* WHAT IS REQUIRED *
Up to and including the line that contains "if counts[a[i] %", repeat each line of the data exactly, starting from the first.

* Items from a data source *
--------

-- pv_equiv track=rewrite | github.com/M-Awwab-Khan/Competitive-Programming | gameOfDivision.py | gameOfDivision
-- ===== SOURCE A (Python) =====
-- def gameOfDivision(n, k, a):
--     modGroups = {}
--     for i in range(n):
--         modValue = a[i] % k
--         if modValue not in modGroups:
--             modGroups[modValue] = []
--         modGroups[modValue].append(i + 1)
--
--
--     for key in modGroups:
--         if len(modGroups[key]) == 1:
--             return "YES\n" + str(modGroups[key][0])
--     return "NO"
-- ===== SOURCE B (Python) =====
-- def gameOfDivision(n, k, a):
--     counts = {}
--     for i in range(n):
--         r = a[i] % k
--         counts[r] = counts.get(r, 0) + 1
--     for i in range(n):
--         if counts[a[i] % k] == 1:
--             return "YES\n" + str(i + 1)
--     return "NO"
-- ===== Notes on version B (the rewrite author's own statement) =====
-- stated objective: simpler
-- what changed: B replaces the dict of per-remainder index lists and the scan over dict groups by a plain remainder-frequency count plus a second pass over the array itself, returning the first index whose remainder count is 1.
import Mathlib
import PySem

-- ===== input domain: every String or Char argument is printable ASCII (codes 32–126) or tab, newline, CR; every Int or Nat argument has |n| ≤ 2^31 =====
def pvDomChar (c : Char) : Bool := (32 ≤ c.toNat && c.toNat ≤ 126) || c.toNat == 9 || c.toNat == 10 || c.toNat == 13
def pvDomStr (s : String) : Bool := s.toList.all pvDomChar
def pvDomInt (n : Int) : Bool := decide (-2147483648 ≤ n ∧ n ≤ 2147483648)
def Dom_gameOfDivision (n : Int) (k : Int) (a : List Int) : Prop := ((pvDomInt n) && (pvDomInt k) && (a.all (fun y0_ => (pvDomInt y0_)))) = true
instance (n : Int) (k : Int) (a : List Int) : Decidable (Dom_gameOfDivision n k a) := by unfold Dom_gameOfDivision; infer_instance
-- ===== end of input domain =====

-- B changes the decomposition: a remainder-frequency count plus a second pass over the
-- array, instead of A's dict of index lists scanned group by group (objective: simpler).

-- ===== PORT A =====
-- the grouping loop of A: modGroups[a[i] % k].append(i + 1)
def pvGroupsA (n : Int) (k : Int) (a : List Int) : PySem.Dict Int (List Int) :=
  (PySem.List.pyRange 0 n 1).foldl (fun d i =>
    let mv := PySem.Int.mod (PySem.List.pyGetD a i 0) k
    let d' := if d.contains mv then d else d.insert mv ([] : List Int)
    d'.modify mv [] (fun g => g ++ [i + 1])) PySem.Dict.empty

-- A's second loop: for key in modGroups: if len == 1 return "YES\n"+str(group[0])
def pvScanA : List (Int × List Int) → String
  | [] => "NO"
  | (_, g) :: rest =>
      if g.length = 1 then "YES\n" ++ PySem.Int.toStr (PySem.List.pyGetD g 0 0)
      else pvScanA rest

def gameOfDivision (n : Int) (k : Int) (a : List Int) : String :=
  pvScanA (pvGroupsA n k a).items

-- ===== PORT B =====
-- B's counting loop: counts[r] = counts.get(r, 0) + 1
def pvCountsB (n : Int) (k : Int) (a : List Int) : PySem.Dict Int Int :=
  (PySem.List.pyRange 0 n 1).foldl (fun d i =>
    let r := PySem.Int.mod (PySem.List.pyGetD a i 0) k
    d.insert r (d.getD r 0 + 1)) PySem.Dict.empty

-- B's second loop (counts[a[i] % k] always hits an existing key; getD is exact here)
def pvScanB (counts : PySem.Dict Int Int) (k : Int) (a : List Int) : List Int → String
  | [] => "NO"
  | i :: rest =>
      if counts.getD (PySem.Int.mod (PySem.List.pyGetD a i 0) k) 0 = 1
      then "YES\n" ++ PySem.Int.toStr (i + 1)
      else pvScanB counts k a rest

def gameOfDivision_alt (n : Int) (k : Int) (a : List Int) : String :=
  pvScanB (pvCountsB n k a) k a (PySem.List.pyRange 0 n 1)

-- ===== PRECONDITION & SPEC =====
-- Pre_ excludes exactly the inputs where Python A raises: a[i] with i in range(n) needs
-- n ≤ len(a) (IndexError), and a[i] % k needs k ≠ 0 when the loop runs (ZeroDivisionError).
def Pre_gameOfDivision (n : Int) (k : Int) (a : List Int) : Prop :=
  n ≤ (a.length : Int) ∧ (k ≠ 0 ∨ n ≤ 0)
instance (n : Int) (k : Int) (a : List Int) : Decidable (Pre_gameOfDivision n k a) := by
  unfold Pre_gameOfDivision; infer_instance

def pvWitness_gameOfDivision : Int × Int × List Int := (4, 3, [1, 2, 4, 5])

def Spec_gameOfDivision (n : Int) (k : Int) (a : List Int) (out : String) : Prop := out = gameOfDivision_alt n k a
instance (n : Int) (k : Int) (a : List Int) (out : String) : Decidable (Spec_gameOfDivision n k a out) := by unfold Spec_gameOfDivision; infer_instance

-- ===== CLAIM (what is proved, stated in full; the proofs are below) =====
def Claim_equal_gameOfDivision : Prop := ∀ (n : Int) (k : Int) (a : List Int), Dom_gameOfDivision n k a → Pre_gameOfDivision n k a → Spec_gameOfDivision n k a (gameOfDivision n k a)

-- ===== LEMMAS AND PROOFS =====

-- proof-side definitions
def pvRm (k : Int) (a : List Int) (j : Nat) : Int := PySem.Int.mod ((a[j]?).getD 0) k
def pvRs (n k : Int) (a : List Int) : List Int := (List.range n.toNat).map (pvRm k a)

lemma pvCountsB_eq (n k : Int) (a : List Int) :
    pvCountsB n k a = PySem.Dict.counter (pvRs n k a) := by
  rw [← PySem.Dict.foldl_insert_getD_add_one_eq_counter]
  unfold pvCountsB pvRs
  rw [PySem.List.pyRange_one, List.foldl_map, List.foldl_map]
  simp only [sub_zero]
  apply PySem.List.foldl_congr_mem
  intro acc j _
  simp [pvRm, PySem.List.pyGetD_natCast]

lemma pvGroupsA_eq (n k : Int) (a : List Int) :
    pvGroupsA n k a =
      ((List.range n.toNat).map (fun j => (pvRm k a j, (j : Int) + 1))).foldl
        (fun d p => d.modify p.1 [] (fun g => g ++ [p.2])) PySem.Dict.empty := by
  unfold pvGroupsA
  rw [PySem.List.pyRange_one, List.foldl_map, List.foldl_map]
  simp only [sub_zero]
  apply PySem.List.foldl_congr_mem
  intro d j _
  have hmv : PySem.Int.mod (PySem.List.pyGetD a ((0 : Int) + (j : Int)) 0) k = pvRm k a j := by
    simp [pvRm, PySem.List.pyGetD_natCast]
  simp only [hmv]
  by_cases h : d.contains (pvRm k a j)
  · simp [h]
  · have h' : d.contains (pvRm k a j) = false := by simpa using h
    simp [h', PySem.Dict.modify, PySem.Dict.insert_insert_self,
      PySem.Dict.getD_insert_self, PySem.Dict.getD_of_not_contains d [] h']

lemma pv_find?_foldl_add (p : Int → Bool) :
    ∀ (rs acc : List Int), ((rs.foldl PySem.Set.add acc).find? p) = ((acc ++ rs).find? p) := by
  intro rs
  induction rs with
  | nil => intro acc; simp
  | cons x t ih =>
    intro acc
    rw [List.foldl_cons, ih]
    by_cases hx : x ∈ acc
    · have hadd : PySem.Set.add acc x = acc := by
        simp [PySem.Set.add, PySem.Set.contains, hx]
      rw [hadd, List.find?_append, List.find?_append]
      cases hacc : acc.find? p with
      | some y => simp
      | none =>
        have hpx : p x = false := by
          have := List.find?_eq_none.mp hacc x hx
          simpa using this
        simp [hpx]
    · have hadd : PySem.Set.add acc x = acc ++ [x] := by
        simp [PySem.Set.add, PySem.Set.contains, hx]
      rw [hadd, List.append_assoc, List.singleton_append]

lemma pv_find?_ofList (p : Int → Bool) (rs : List Int) :
    (PySem.Set.ofList rs).find? p = rs.find? p := by
  rw [PySem.Set.ofList_eq_foldl, pv_find?_foldl_add]
  rfl

lemma pv_find?_findIdx? (p : Int → Bool) :
    ∀ (rs : List Int) (x : Int), rs.find? p = some x →
      ∃ j, rs.findIdx? p = some j ∧ rs[j]? = some x := by
  intro rs
  induction rs with
  | nil => intro x h; simp at h
  | cons y t ih =>
    intro x h
    cases hy : p y with
    | true =>
      rw [List.find?_cons_of_pos hy] at h
      refine ⟨0, by simp [List.findIdx?_cons, hy], ?_⟩
      simpa using h
    | false =>
      rw [List.find?_cons_of_neg (by simp [hy])] at h
      obtain ⟨j, hj1, hj2⟩ := ih x h
      exact ⟨j + 1, by simp [List.findIdx?_cons, hy, hj1], by simpa using hj2⟩

lemma pvScanA_find (G : Int → List Int) (ds : List Int) :
    pvScanA (ds.map (fun c => (c, G c))) =
      match ds.find? (fun c => (G c).length == 1) with
      | some c => "YES\n" ++ PySem.Int.toStr (PySem.List.pyGetD (G c) 0 0)
      | none => "NO" := by
  induction ds with
  | nil => rfl
  | cons c cs ih =>
    by_cases h : (G c).length = 1
    · rw [List.map_cons, List.find?_cons_of_pos (by simp [h])]
      simp [pvScanA, h]
    · rw [List.map_cons, List.find?_cons_of_neg (by simp [h])]
      rw [← ih]
      simp [pvScanA, h]

lemma pvScanB_find (counts : PySem.Dict Int Int) (k : Int) (a : List Int) :
    ∀ (js : List Nat),
      pvScanB counts k a (List.map (fun (j : Nat) => (j : Int)) js) =
        match js.findIdx? (fun j => counts.getD (PySem.Int.mod ((a[j]?).getD 0) k) 0 == 1) with
        | some i => "YES\n" ++ PySem.Int.toStr ((js.getD i 0 : Int) + 1)
        | none => "NO" := by
  intro js
  induction js with
  | nil => rfl
  | cons j t ih =>
    by_cases h : counts.getD (PySem.Int.mod ((a[j]?).getD 0) k) 0 = 1
    · rw [List.map_cons, List.findIdx?_cons]
      have hb : (counts.getD (PySem.Int.mod ((a[j]?).getD 0) k) 0 == 1) = true := by simp [h]
      rw [hb]
      simp [pvScanB, PySem.List.pyGetD_natCast, h]
    · rw [List.map_cons, List.findIdx?_cons]
      have hb : (counts.getD (PySem.Int.mod ((a[j]?).getD 0) k) 0 == 1) = false := by simp [h]
      rw [hb]
      have hstep : pvScanB counts k a (((j : Nat) : Int) :: List.map (fun (j : Nat) => (j : Int)) t) =
          pvScanB counts k a (List.map (fun (j : Nat) => (j : Int)) t) := by
        simp [pvScanB, PySem.List.pyGetD_natCast, h]
      rw [hstep, ih]
      cases hf : t.findIdx? (fun j => counts.getD (PySem.Int.mod ((a[j]?).getD 0) k) 0 == 1) with
      | none => simp
      | some i => simp

lemma pvGroupsA_keys_nodup (n k : Int) (a : List Int) : (pvGroupsA n k a).keys.Nodup := by
  rw [pvGroupsA_eq]
  apply PySem.Dict.nodup_keys_foldl_modify_key
  simp [PySem.Dict.empty]

lemma pvGroupsA_keys (n k : Int) (a : List Int) :
    (pvGroupsA n k a).keys = PySem.Set.ofList (pvRs n k a) := by
  rw [pvGroupsA_eq, PySem.Dict.keys_foldl_modify_key, PySem.Set.ofList_eq_foldl]
  simp only [List.map_map]
  rfl

lemma pvGroupsA_getD (n k : Int) (a : List Int) (c : Int) :
    (pvGroupsA n k a).getD c [] =
      ((List.range n.toNat).filter (fun j => pvRm k a j == c)).map (fun (j : Nat) => (j : Int) + 1) := by
  rw [pvGroupsA_eq, PySem.Dict.getD_foldl_modify_append]
  simp [List.filter_map, List.map_map, Function.comp_def]

lemma pvGroupsA_len (n k : Int) (a : List Int) (c : Int) :
    ((pvGroupsA n k a).getD c []).length = (pvRs n k a).count c := by
  rw [pvGroupsA_getD]
  simp [pvRs, List.count_eq_countP, List.countP_map, Function.comp_def, ← List.countP_eq_length_filter]

lemma pv_main (n k : Int) (a : List Int) :
    gameOfDivision n k a = gameOfDivision_alt n k a := by
  unfold gameOfDivision gameOfDivision_alt
  have hrange : PySem.List.pyRange 0 n 1 = List.map (fun (j : Nat) => (j : Int)) (List.range n.toNat) := by
    rw [PySem.List.pyRange_one]
    simp
  rw [hrange, pvCountsB_eq, pvScanB_find]
  rw [PySem.Dict.items_eq_map_keys _ (pvGroupsA_keys_nodup n k a) ([] : List Int)]
  rw [pvGroupsA_keys]
  rw [pvScanA_find (fun c => (pvGroupsA n k a).getD c []) (PySem.Set.ofList (pvRs n k a))]
  have hpred : (fun c => ((pvGroupsA n k a).getD c []).length == 1)
      = (fun x => (pvRs n k a).count x == 1) := by
    funext c; rw [pvGroupsA_len]
  rw [hpred, pv_find?_ofList]
  have hpredB : (fun j => (PySem.Dict.counter (pvRs n k a)).getD (PySem.Int.mod ((a[j]?).getD 0) k) 0 == 1)
      = (fun j => (pvRs n k a).count (pvRm k a j) == 1) := by
    funext j
    rw [PySem.Dict.getD_counter]
    simp [pvRm]
  rw [hpredB]
  have hIdx : (List.range n.toNat).findIdx? (fun j => (pvRs n k a).count (pvRm k a j) == 1)
      = (pvRs n k a).findIdx? (fun x => (pvRs n k a).count x == 1) := by
    rw [pvRs, List.findIdx?_map]
    rfl
  cases hfind : (pvRs n k a).find? (fun x => (pvRs n k a).count x == 1) with
  | none =>
    have hnone : (List.range n.toNat).findIdx? (fun j => (pvRs n k a).count (pvRm k a j) == 1) = none := by
      rw [hIdx, List.findIdx?_eq_none_iff]
      intro x hx
      simpa using List.find?_eq_none.mp hfind x hx
    rw [hnone]
  | some x =>
    obtain ⟨j, hj, hjget⟩ := pv_find?_findIdx? _ _ _ hfind
    rw [hIdx, hj]
    have hcnt : (pvRs n k a).count x = 1 := by
      simpa using List.find?_some hfind
    have hjlt : j < n.toNat := by
      by_contra hge
      rw [List.getElem?_eq_none (by simpa [pvRs] using Nat.le_of_not_lt hge)] at hjget
      simp at hjget
    have hx : pvRm k a j = x := by
      simp only [pvRs, List.getElem?_map, List.getElem?_range hjlt, Option.map_some] at hjget
      simpa using hjget
    have hflen : ((List.range n.toNat).filter (fun j' => pvRm k a j' == x)).length = 1 := by
      have hlen := pvGroupsA_len n k a x
      rw [pvGroupsA_getD, List.length_map] at hlen
      rw [hlen, hcnt]
    obtain ⟨b, hb⟩ := List.length_eq_one_iff.mp hflen
    have hjb : j = b := by
      have hmem : j ∈ (List.range n.toNat).filter (fun j' => pvRm k a j' == x) :=
        List.mem_filter.mpr ⟨List.mem_range.mpr hjlt, by simp [hx]⟩
      rw [hb] at hmem
      simpa using hmem
    show "YES\n" ++ PySem.Int.toStr (PySem.List.pyGetD ((pvGroupsA n k a).getD x []) 0 0)
        = "YES\n" ++ PySem.Int.toStr (((List.range n.toNat).getD j 0 : Nat) + 1)
    rw [pvGroupsA_getD, hb, ← hjb]
    have hgd : (List.range n.toNat).getD j 0 = j := by
      simp [List.getD, List.getElem?_range hjlt]
    rw [hgd]
    simp [PySem.List.pyGetD_zero_cons]

-- ===== VERDICT (by name: the statement is the Claim_ definition above) =====
theorem gameOfDivision_spec : Claim_equal_gameOfDivision := by
  intro n k a _ _
  unfold Spec_gameOfDivision
  exact pv_main n k a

--------

* COMPLETED TASK *
-- pv_equiv track=rewrite | github.com/M-Awwab-Khan/Competitive-Programming | gameOfDivision.py | gameOfDivision
-- ===== SOURCE A (Python) =====
-- def gameOfDivision(n, k, a):
--     modGroups = {}
--     for i in range(n):
--         modValue = a[i] % k
--         if modValue not in modGroups:
--             modGroups[modValue] = []
--         modGroups[modValue].append(i + 1)
--
--
--     for key in modGroups:
--         if len(modGroups[key]) == 1:
--             return "YES\n" + str(modGroups[key][0])
--     return "NO"
-- ===== SOURCE B (Python) =====
-- def gameOfDivision(n, k, a):
--     counts = {}
--     for i in range(n):
--         r = a[i] % k
--         counts[r] = counts.get(r, 0) + 1
--     for i in range(n):
--         if counts[a[i] % k] == 1:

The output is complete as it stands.